-- pv_equiv track=rewrite | github.com/yam89421/MLH-EPILEPSY-EEG | seizure_prediction_thalgo.py | _preictal_blocks
-- ===== SOURCE A (Python) =====
-- def _preictal_blocks(labels_raw):
--     blocks, in_block = [], False
--     for i, lbl in enumerate(labels_raw):
--         if lbl == 2 and not in_block:
--             start, in_block = i, True
--         elif lbl != 2 and in_block:
--             blocks.append((start, i)); in_block = False
--     if in_block:
--         blocks.append((start, len(labels_raw)))
--     return blocks
-- ===== SOURCE B (Python) =====
-- def _preictal_blocks(labels_raw):
--     blocks, i, n = [], 0, len(labels_raw)
--     while i < n:
--         j = i + 1
--         while j < n and labels_raw[j] == labels_raw[i]:
--             j += 1
--         if labels_raw[i] == 2:
--             blocks.append((i, j))
--         i = j
--     return blocks
-- ===== Notes on version B (the rewrite author's own statement) =====
-- stated objective: alternative
-- what changed: Replaces the in_block boolean state machine (with its trailing-block special case) by iteration over maximal runs of equal labels: scan each run to its end, emit (start, end) when the run's label is 2.
import Mathlib
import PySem

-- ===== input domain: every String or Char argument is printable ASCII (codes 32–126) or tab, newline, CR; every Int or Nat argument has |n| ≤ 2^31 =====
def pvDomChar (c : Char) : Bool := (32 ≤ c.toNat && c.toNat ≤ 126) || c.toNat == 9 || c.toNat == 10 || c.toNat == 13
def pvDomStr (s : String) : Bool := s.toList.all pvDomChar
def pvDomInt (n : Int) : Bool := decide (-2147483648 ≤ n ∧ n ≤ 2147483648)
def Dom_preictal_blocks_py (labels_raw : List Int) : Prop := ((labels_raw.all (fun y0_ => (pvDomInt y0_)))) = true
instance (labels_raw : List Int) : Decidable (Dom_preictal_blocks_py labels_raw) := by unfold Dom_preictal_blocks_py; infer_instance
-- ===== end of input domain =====

-- B replaces A's in_block boolean state machine (and its trailing-block special case) by
-- iteration over maximal runs of equal labels; same O(n) cost (objective: alternative).

-- ===== PORT A =====
-- A's loop over enumerate(labels_raw) with state (blocks, in_block, start); i is the enumerate index.
def pvAGo (blocks : List (Int × Int)) (in_block : Bool) (start : Int) (i : Int) :
    List Int → List (Int × Int) × Bool × Int
  | [] => (blocks, in_block, start)
  | lbl :: rest =>
    if lbl = 2 ∧ in_block = false then pvAGo blocks true i (i + 1) rest
    else if lbl ≠ 2 ∧ in_block = true then pvAGo (blocks ++ [(start, i)]) false start (i + 1) rest
    else pvAGo blocks in_block start (i + 1) rest

def preictal_blocks_py (labels_raw : List Int) : List (Int × Int) :=
  let r := pvAGo [] false 0 0 labels_raw
  if r.2.1 then r.1 ++ [(r.2.2, (labels_raw.length : Int))] else r.1

-- ===== PORT B =====
-- length of the run of elements equal to v at the head of the list (B's inner while loop)
def pvRunLen (v : Int) : List Int → Nat
  | [] => 0
  | x :: xs => if x = v then pvRunLen v xs + 1 else 0

-- B's outer while loop: jump run by run; i is the absolute index of the run's start.
def pvAltGo (i : Int) : List Int → List (Int × Int)
  | [] => []
  | x :: xs =>
    if x = 2 then
      (i, i + 1 + (pvRunLen x xs : Int)) :: pvAltGo (i + 1 + (pvRunLen x xs : Int)) (xs.drop (pvRunLen x xs))
    else pvAltGo (i + 1 + (pvRunLen x xs : Int)) (xs.drop (pvRunLen x xs))
termination_by xs => xs.length
decreasing_by all_goals (simp only [List.length_drop, List.length_cons]; omega)

def preictal_blocks_py_alt (labels_raw : List Int) : List (Int × Int) :=
  pvAltGo 0 labels_raw

-- ===== PRECONDITION & SPEC =====
def Spec_preictal_blocks_py (labels_raw : List Int) (out : List (Int × Int)) : Prop := out = preictal_blocks_py_alt labels_raw
instance (labels_raw : List Int) (out : List (Int × Int)) : Decidable (Spec_preictal_blocks_py labels_raw out) := by unfold Spec_preictal_blocks_py; infer_instance

-- ===== CLAIM (what is proved, stated in full; the proofs are below) =====
def Claim_equal_preictal_blocks_py : Prop := ∀ (labels_raw : List Int), Dom_preictal_blocks_py labels_raw → Spec_preictal_blocks_py labels_raw (preictal_blocks_py labels_raw)

-- ===== LEMMAS AND PROOFS =====

-- reference state machine: the open block (if any) carried as an Option, emitting directly
def pvE : Option Int → Int → List Int → List (Int × Int)
  | none, _, [] => []
  | some s, i, [] => [(s, i)]
  | none, i, x :: r => if x = 2 then pvE (some i) (i + 1) r else pvE none (i + 1) r
  | some s, i, x :: r => if x = 2 then pvE (some s) (i + 1) r else (s, i) :: pvE none (i + 1) r

theorem pvAltGo_nil (i : Int) : pvAltGo i [] = [] := by
  rw [pvAltGo.eq_def]

theorem pvAltGo_cons (i x : Int) (xs : List Int) :
    pvAltGo i (x :: xs) =
      if x = 2 then
        (i, i + 1 + (pvRunLen x xs : Int)) ::
          pvAltGo (i + 1 + (pvRunLen x xs : Int)) (xs.drop (pvRunLen x xs))
      else pvAltGo (i + 1 + (pvRunLen x xs : Int)) (xs.drop (pvRunLen x xs)) := by
  rw [pvAltGo.eq_def]

theorem pvE_none_cons (i x : Int) (r : List Int) :
    pvE none i (x :: r) = if x = 2 then pvE (some i) (i + 1) r else pvE none (i + 1) r := rfl

theorem pvE_some_cons (s i x : Int) (r : List Int) :
    pvE (some s) i (x :: r) =
      if x = 2 then pvE (some s) (i + 1) r else (s, i) :: pvE none (i + 1) r := rfl

theorem pvAGo_eq_pvE : ∀ (xs : List Int) (blocks : List (Int × Int)) (b : Bool) (s i : Int),
    (if (pvAGo blocks b s i xs).2.1 then
        (pvAGo blocks b s i xs).1 ++ [((pvAGo blocks b s i xs).2.2, i + (xs.length : Int))]
      else (pvAGo blocks b s i xs).1)
      = blocks ++ pvE (if b then some s else none) i xs := by
  intro xs
  induction xs with
  | nil =>
    intro blocks b s i
    cases b <;> simp [pvAGo, pvE]
  | cons x r ih =>
    intro blocks b s i
    have hlen : (i + ((x :: r).length : Int)) = (i + 1) + (r.length : Int) := by
      simp only [List.length_cons]; push_cast; ring
    rw [hlen]
    by_cases hx : x = 2 <;> cases b
    · -- x = 2, in_block = false : open a block
      simpa [pvAGo, pvE_none_cons, hx] using ih blocks true i (i + 1)
    · -- x = 2, in_block = true : keep going
      simpa [pvAGo, pvE_some_cons, hx] using ih blocks true s (i + 1)
    · -- x ≠ 2, in_block = false : keep going
      simpa [pvAGo, pvE_none_cons, hx] using ih blocks false s (i + 1)
    · -- x ≠ 2, in_block = true : close the block
      simpa [pvAGo, pvE_some_cons, hx] using ih (blocks ++ [(s, i)]) false s (i + 1)

theorem pvAltGo_skip (i : Int) (x : Int) (r : List Int) (hx : x ≠ 2) :
    pvAltGo i (x :: r) = pvAltGo (i + 1) r := by
  cases r with
  | nil => simp [pvAltGo_cons, pvAltGo_nil, pvRunLen, hx]
  | cons y r2 =>
    by_cases hy : y = x
    · subst hy
      rw [pvAltGo_cons, pvAltGo_cons]
      simp only [pvRunLen, hx, reduceIte, List.drop_succ_cons]
      congr 1
      push_cast; ring
    · rw [pvAltGo_cons]
      simp [pvRunLen, hx, hy]

theorem pvE_eq_pvAltGo_aux : ∀ (n : Nat) (xs : List Int), xs.length ≤ n →
    (∀ i : Int, pvE none i xs = pvAltGo i xs) ∧
    (∀ s i : Int, pvE (some s) i xs =
      (s, i + (pvRunLen 2 xs : Int)) ::
        pvAltGo (i + (pvRunLen 2 xs : Int)) (xs.drop (pvRunLen 2 xs))) := by
  intro n
  induction n with
  | zero =>
    intro xs h
    have hnil : xs = [] := List.eq_nil_of_length_eq_zero (Nat.le_zero.mp h)
    subst hnil
    exact ⟨fun i => by simp [pvE, pvAltGo_nil],
           fun s i => by simp [pvE, pvAltGo_nil, pvRunLen]⟩
  | succ n ih =>
    intro xs h
    cases xs with
    | nil =>
      exact ⟨fun i => by simp [pvE, pvAltGo_nil],
             fun s i => by simp [pvE, pvAltGo_nil, pvRunLen]⟩
    | cons x r =>
      have hr : r.length ≤ n := by simp at h; omega
      constructor
      · intro i
        by_cases hx : x = 2
        · subst hx
          rw [pvE, if_pos rfl, (ih r hr).2 i (i + 1), pvAltGo_cons, if_pos rfl]
        · rw [pvE, if_neg hx, (ih r hr).1 (i + 1)]
          exact (pvAltGo_skip i x r hx).symm
      · intro s i
        by_cases hx : x = 2
        · subst hx
          rw [pvE, if_pos rfl, (ih r hr).2 s (i + 1)]
          have hk : pvRunLen 2 (2 :: r) = pvRunLen 2 r + 1 := by simp [pvRunLen]
          rw [hk]
          simp only [List.drop_succ_cons]
          congr 2 <;> push_cast <;> ring
        · rw [pvE, if_neg hx, (ih r hr).1 (i + 1), ← pvAltGo_skip i x r hx]
          have hk : pvRunLen 2 (x :: r) = 0 := by simp [pvRunLen, hx]
          simp [hk]

-- ===== VERDICT (by name: the statement is the Claim_ definition above) =====
theorem preictal_blocks_py_spec : Claim_equal_preictal_blocks_py := by
  intro labels_raw _
  unfold Spec_preictal_blocks_py preictal_blocks_py preictal_blocks_py_alt
  have h := pvAGo_eq_pvE labels_raw [] false 0 0
  simp only [Bool.false_eq_true, reduceIte, List.nil_append, zero_add] at h
  simp only []
  rw [h, (pvE_eq_pvAltGo_aux labels_raw.length labels_raw le_rfl).1 0]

• What this task involves: The listing above holds a line with "-- B replaces" and a line with "-- ===== PORT B". Print the stretch from the first through the second, exactly and alone.

• Answer below:
-- B replaces A's in_block boolean state machine (and its trailing-block special case) by
-- iteration over maximal runs of equal labels; same O(n) cost (objective: alternative).

-- ===== PORT A =====
-- A's loop over enumerate(labels_raw) with state (blocks, in_block, start); i is the enumerate index.
def pvAGo (blocks : List (Int × Int)) (in_block : Bool) (start : Int) (i : Int) :
    List Int → List (Int × Int) × Bool × Int
  | [] => (blocks, in_block, start)
  | lbl :: rest =>
    if lbl = 2 ∧ in_block = false then pvAGo blocks true i (i + 1) rest
    else if lbl ≠ 2 ∧ in_block = true then pvAGo (blocks ++ [(start, i)]) false start (i + 1) rest
    else pvAGo blocks in_block start (i + 1) rest

def preictal_blocks_py (labels_raw : List Int) : List (Int × Int) :=
  let r := pvAGo [] false 0 0 labels_raw
  if r.2.1 then r.1 ++ [(r.2.2, (labels_raw.length : Int))] else r.1

-- ===== PORT B =====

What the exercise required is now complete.